** Opening Material supplied block **
-- pv_equiv track=rewrite | github.com/mcviz/mcviz | mcviz/graph/loaders/hepmc.py | event_generator
-- ===== SOURCE A (Python) =====
-- def event_generator(lines):
--     """
--     Yield one event at a time from a HepMC file
--     """
--     event = []
--     for line in (l.split() for l in lines):
--         if line[0] == "E" and event:
--             yield event
--             event = []
--         event.append(line)
--     yield event
-- ===== SOURCE B (Python) =====
-- def event_generator(lines):
--     """
--     Yield one event at a time from a HepMC file
--     """
--     toks = [l.split() for l in lines]
--     start = 0
--     for i, t in enumerate(toks):
--         if i and t[0] == "E":
--             yield toks[start:i]
--             start = i
--     yield toks[start:]
-- ===== Notes on version B (the rewrite author's own statement) =====
-- stated objective: alternative
-- what changed: B replaces A's grow-an-accumulator loop (append each split line to a mutable event, flush on 'E') by a single index pass that records event boundaries and yields slices toks[start:i] of the pre-split list.
import Mathlib
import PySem

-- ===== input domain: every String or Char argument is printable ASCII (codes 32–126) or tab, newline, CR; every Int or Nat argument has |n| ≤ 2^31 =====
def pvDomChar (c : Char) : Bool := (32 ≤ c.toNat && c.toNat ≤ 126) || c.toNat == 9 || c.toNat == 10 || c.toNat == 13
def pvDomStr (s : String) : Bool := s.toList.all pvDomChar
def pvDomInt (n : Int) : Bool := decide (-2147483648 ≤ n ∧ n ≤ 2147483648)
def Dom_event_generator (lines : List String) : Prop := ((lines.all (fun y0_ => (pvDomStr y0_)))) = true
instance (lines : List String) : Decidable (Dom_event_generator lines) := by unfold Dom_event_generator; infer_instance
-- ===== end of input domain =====

-- B groups lines into events by recording boundary indices and slicing, instead of A's
-- grow-and-flush accumulator; return values agree on Pre_ (no whitespace-only lines).

-- ===== PORT A =====
-- A: event = []; for line in (l.split() for l in lines): if line[0]=="E" and event: yield event; event=[]
--    event.append(line); yield event.  (generator collected to a list)
def event_generator (lines : List String) : List (List (List String)) :=
  let st := lines.foldl
    (fun (st : List (List (List String)) × List (List String)) l =>
      let line := PySem.Str.split₀ l
      if PySem.List.pyGet? line 0 = some "E" ∧ st.2 ≠ [] then
        (st.1 ++ [st.2], [line])
      else
        (st.1, st.2 ++ [line]))
    ([], [])
  st.1 ++ [st.2]

-- ===== PORT B =====
-- B: toks = [l.split() for l in lines]; start = 0
--    for i, t in enumerate(toks): if i and t[0]=="E": yield toks[start:i]; start = i
--    yield toks[start:]
def event_generator_alt (lines : List String) : List (List (List String)) :=
  let toks := lines.map PySem.Str.split₀
  let st := (PySem.List.enumerate toks 0).foldl
    (fun (st : List (List (List String)) × Int) it =>
      if it.1 ≠ 0 ∧ PySem.List.pyGet? it.2 0 = some "E" then
        (st.1 ++ [PySem.List.slice toks (some st.2) (some it.1)], it.1)
      else st)
    ([], (0 : Int))
  st.1 ++ [PySem.List.slice toks (some st.2) none]

-- ===== PRECONDITION & SPEC =====
-- Pre_ excludes exactly the inputs where Python A raises IndexError: lines whose split() is empty.
def Pre_event_generator (lines : List String) : Prop :=
  ∀ l ∈ lines, PySem.Str.split₀ l ≠ []
instance (lines : List String) : Decidable (Pre_event_generator lines) := by
  unfold Pre_event_generator; infer_instance
def pvWitness_event_generator : List String := ["E 1 2", "P 3 4", "E 5"]

def Spec_event_generator (lines : List String) (out : List (List (List String))) : Prop := out = event_generator_alt lines
instance (lines : List String) (out : List (List (List String))) : Decidable (Spec_event_generator lines out) := by unfold Spec_event_generator; infer_instance

-- ===== CLAIM (what is proved, stated in full; the proofs are below) =====
def Claim_equal_event_generator : Prop := ∀ (lines : List String), Dom_event_generator lines → Pre_event_generator lines → Spec_event_generator lines (event_generator lines)

-- ===== LEMMAS AND PROOFS =====

-- common specification of the grouping, recursion on the token lists
def evLoop (out : List (List (List String))) (cur : List (List String)) :
    List (List String) → List (List (List String))
  | [] => out ++ [cur]
  | t :: ts =>
      if PySem.List.pyGet? t 0 = some "E" ∧ cur ≠ [] then
        evLoop (out ++ [cur]) [t] ts
      else
        evLoop out (cur ++ [t]) ts

lemma evA_eq (ts : List (List String)) :
    ∀ (out : List (List (List String))) (cur : List (List String)),
    (let st := ts.foldl
      (fun (st : List (List (List String)) × List (List String)) line =>
        if PySem.List.pyGet? line 0 = some "E" ∧ st.2 ≠ [] then
          (st.1 ++ [st.2], [line])
        else
          (st.1, st.2 ++ [line])) (out, cur)
     st.1 ++ [st.2]) = evLoop out cur ts := by
  induction ts with
  | nil => intro out cur; simp [evLoop]
  | cons t ts ih =>
      intro out cur
      simp only [List.foldl_cons, evLoop]
      by_cases h : PySem.List.pyGet? t 0 = some "E" ∧ cur ≠ []
      · simp only [if_pos h]; exact ih _ _
      · simp only [if_neg h]; exact ih _ _

lemma evB_eq (toks : List (List String)) :
    ∀ (rest : List (List String)) (k s : Nat) (out : List (List (List String))),
    toks.drop k = rest → (s < k ∨ (s = 0 ∧ k = 0)) →
    (let st := (PySem.List.enumerate rest (k : Int)).foldl
      (fun (st : List (List (List String)) × Int) it =>
        if it.1 ≠ 0 ∧ PySem.List.pyGet? it.2 0 = some "E" then
          (st.1 ++ [PySem.List.slice toks (some st.2) (some it.1)], it.1)
        else st) (out, (s : Int))
     st.1 ++ [PySem.List.slice toks (some st.2) none]) =
    evLoop out (PySem.List.slice toks (some (s : Int)) (some (k : Int))) rest := by
  intro rest
  induction rest generalizing toks with
  | nil =>
      intro k s out hdrop hsk
      have hlen : toks.length ≤ k := List.drop_eq_nil_iff.mp hdrop
      rw [PySem.List.enumerate_nil]
      simp only [List.foldl_nil]
      rw [PySem.List.slice_natCast, PySem.List.slice_from_natCast]
      show _ ++ [List.drop s toks] = evLoop out _ []
      unfold evLoop
      rw [List.take_of_length_le (by simp only [List.length_drop]; omega)]
  | cons t ts ih =>
      intro k s out hdrop hsk
      have hk : k < toks.length := by
        by_contra h
        have hnil : toks.drop k = [] := List.drop_eq_nil_iff.mpr (by omega)
        exact List.cons_ne_nil t ts ((hnil.symm.trans hdrop).symm)
      have hs : s ≤ k := by omega
      have htk : toks[k]? = some t := by
        have h0 : (toks.drop k)[0]? = some t := by rw [hdrop]; rfl
        rw [List.getElem?_drop] at h0
        simpa using h0
      have hdrop' : toks.drop (k + 1) = ts := by
        have h := congrArg List.tail hdrop
        rw [List.tail_drop] at h
        simpa using h
      rw [PySem.List.enumerate_cons, List.foldl_cons]
      simp only [evLoop]
      by_cases hE : PySem.List.pyGet? t 0 = some "E"
      · by_cases hk0 : k = 0
        · -- first line: no boundary; cur is empty slice
          subst hk0
          have hs0 : s = 0 := by omega
          subst hs0
          have hcur : PySem.List.slice toks (some ((0:Nat) : Int)) (some ((0:Nat) : Int)) = ([] : List (List String)) := by
            rw [PySem.List.slice_natCast]; simp
          rw [hcur]
          rw [if_neg (by simp), if_neg (by simp)]
          have h1 : ((0:Nat) : Int) + 1 = ((1:Nat) : Int) := by norm_num
          rw [h1]
          have := ih toks 1 0 out hdrop' (by omega)
          simp only at this
          rw [this]
          congr 1
          rw [PySem.List.slice_natCast]
          have hd0 : toks.drop 0 = t :: ts := hdrop
          simp [hd0]
        · -- boundary: flush current slice, start = k
          have hsklt : s < k := by omega
          have hcurne : PySem.List.slice toks (some (s : Int)) (some (k : Int)) ≠ ([] : List (List String)) := by
            rw [PySem.List.slice_natCast]
            intro hnil
            have := congrArg List.length hnil
            simp at this
            omega
          rw [if_pos ⟨by exact_mod_cast hk0, hE⟩, if_pos ⟨hE, hcurne⟩]
          have h1 : (k : Int) + 1 = ((k+1 : Nat) : Int) := by push_cast; ring
          rw [h1]
          have := ih toks (k+1) k (out ++ [PySem.List.slice toks (some (s:Int)) (some (k:Int))]) hdrop' (by omega)
          simp only at this
          rw [this]
          congr 1
          rw [PySem.List.slice_natCast]
          have hd : toks.drop k = t :: ts := hdrop
          have h11 : k + 1 - k = 1 := by omega
          rw [h11, hd]
          rfl
      · -- not an 'E' line: extend current event
        rw [if_neg (by tauto), if_neg (by tauto)]
        have h1 : (k : Int) + 1 = ((k+1 : Nat) : Int) := by push_cast; ring
        rw [h1]
        have := ih toks (k+1) s out hdrop' (by omega)
        simp only at this
        rw [this]
        congr 1
        rw [PySem.List.slice_natCast, PySem.List.slice_natCast]
        have hstep : k + 1 - s = (k - s) + 1 := by omega
        rw [hstep, List.take_add_one]
        have hts : (toks.drop s)[k - s]? = some t := by
          rw [List.getElem?_drop]
          have hks : s + (k - s) = k := by omega
          rw [hks]
          exact htk
        simp [hts]

-- ===== VERDICT (by name: the statement is the Claim_ definition above) =====
theorem event_generator_spec : Claim_equal_event_generator := by
  intro lines _ _
  unfold Spec_event_generator event_generator event_generator_alt
  have hA := evA_eq (lines.map PySem.Str.split₀) [] []
  simp only [List.foldl_map] at hA
  rw [hA]
  have hB := evB_eq (lines.map PySem.Str.split₀) (lines.map PySem.Str.split₀) 0 0 [] (by simp) (by omega)
  simp only [Nat.cast_zero] at hB
  have hnil : PySem.List.slice (lines.map PySem.Str.split₀) (some 0) (some 0) = ([] : List (List String)) := by
    simp [PySem.List.slice_to]
  rw [hnil] at hB
  rw [hB]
** Closing Material supplied block **
- _What the exercise asks_: In the material above, transcribe exactly the lines beginning at the one with "show _ ++ [List.drop" and ending at the one with "by_contra h", both included.

- _Reply_:
      show _ ++ [List.drop s toks] = evLoop out _ []
      unfold evLoop
      rw [List.take_of_length_le (by simp only [List.length_drop]; omega)]
  | cons t ts ih =>
      intro k s out hdrop hsk
      have hk : k < toks.length := by
        by_contra h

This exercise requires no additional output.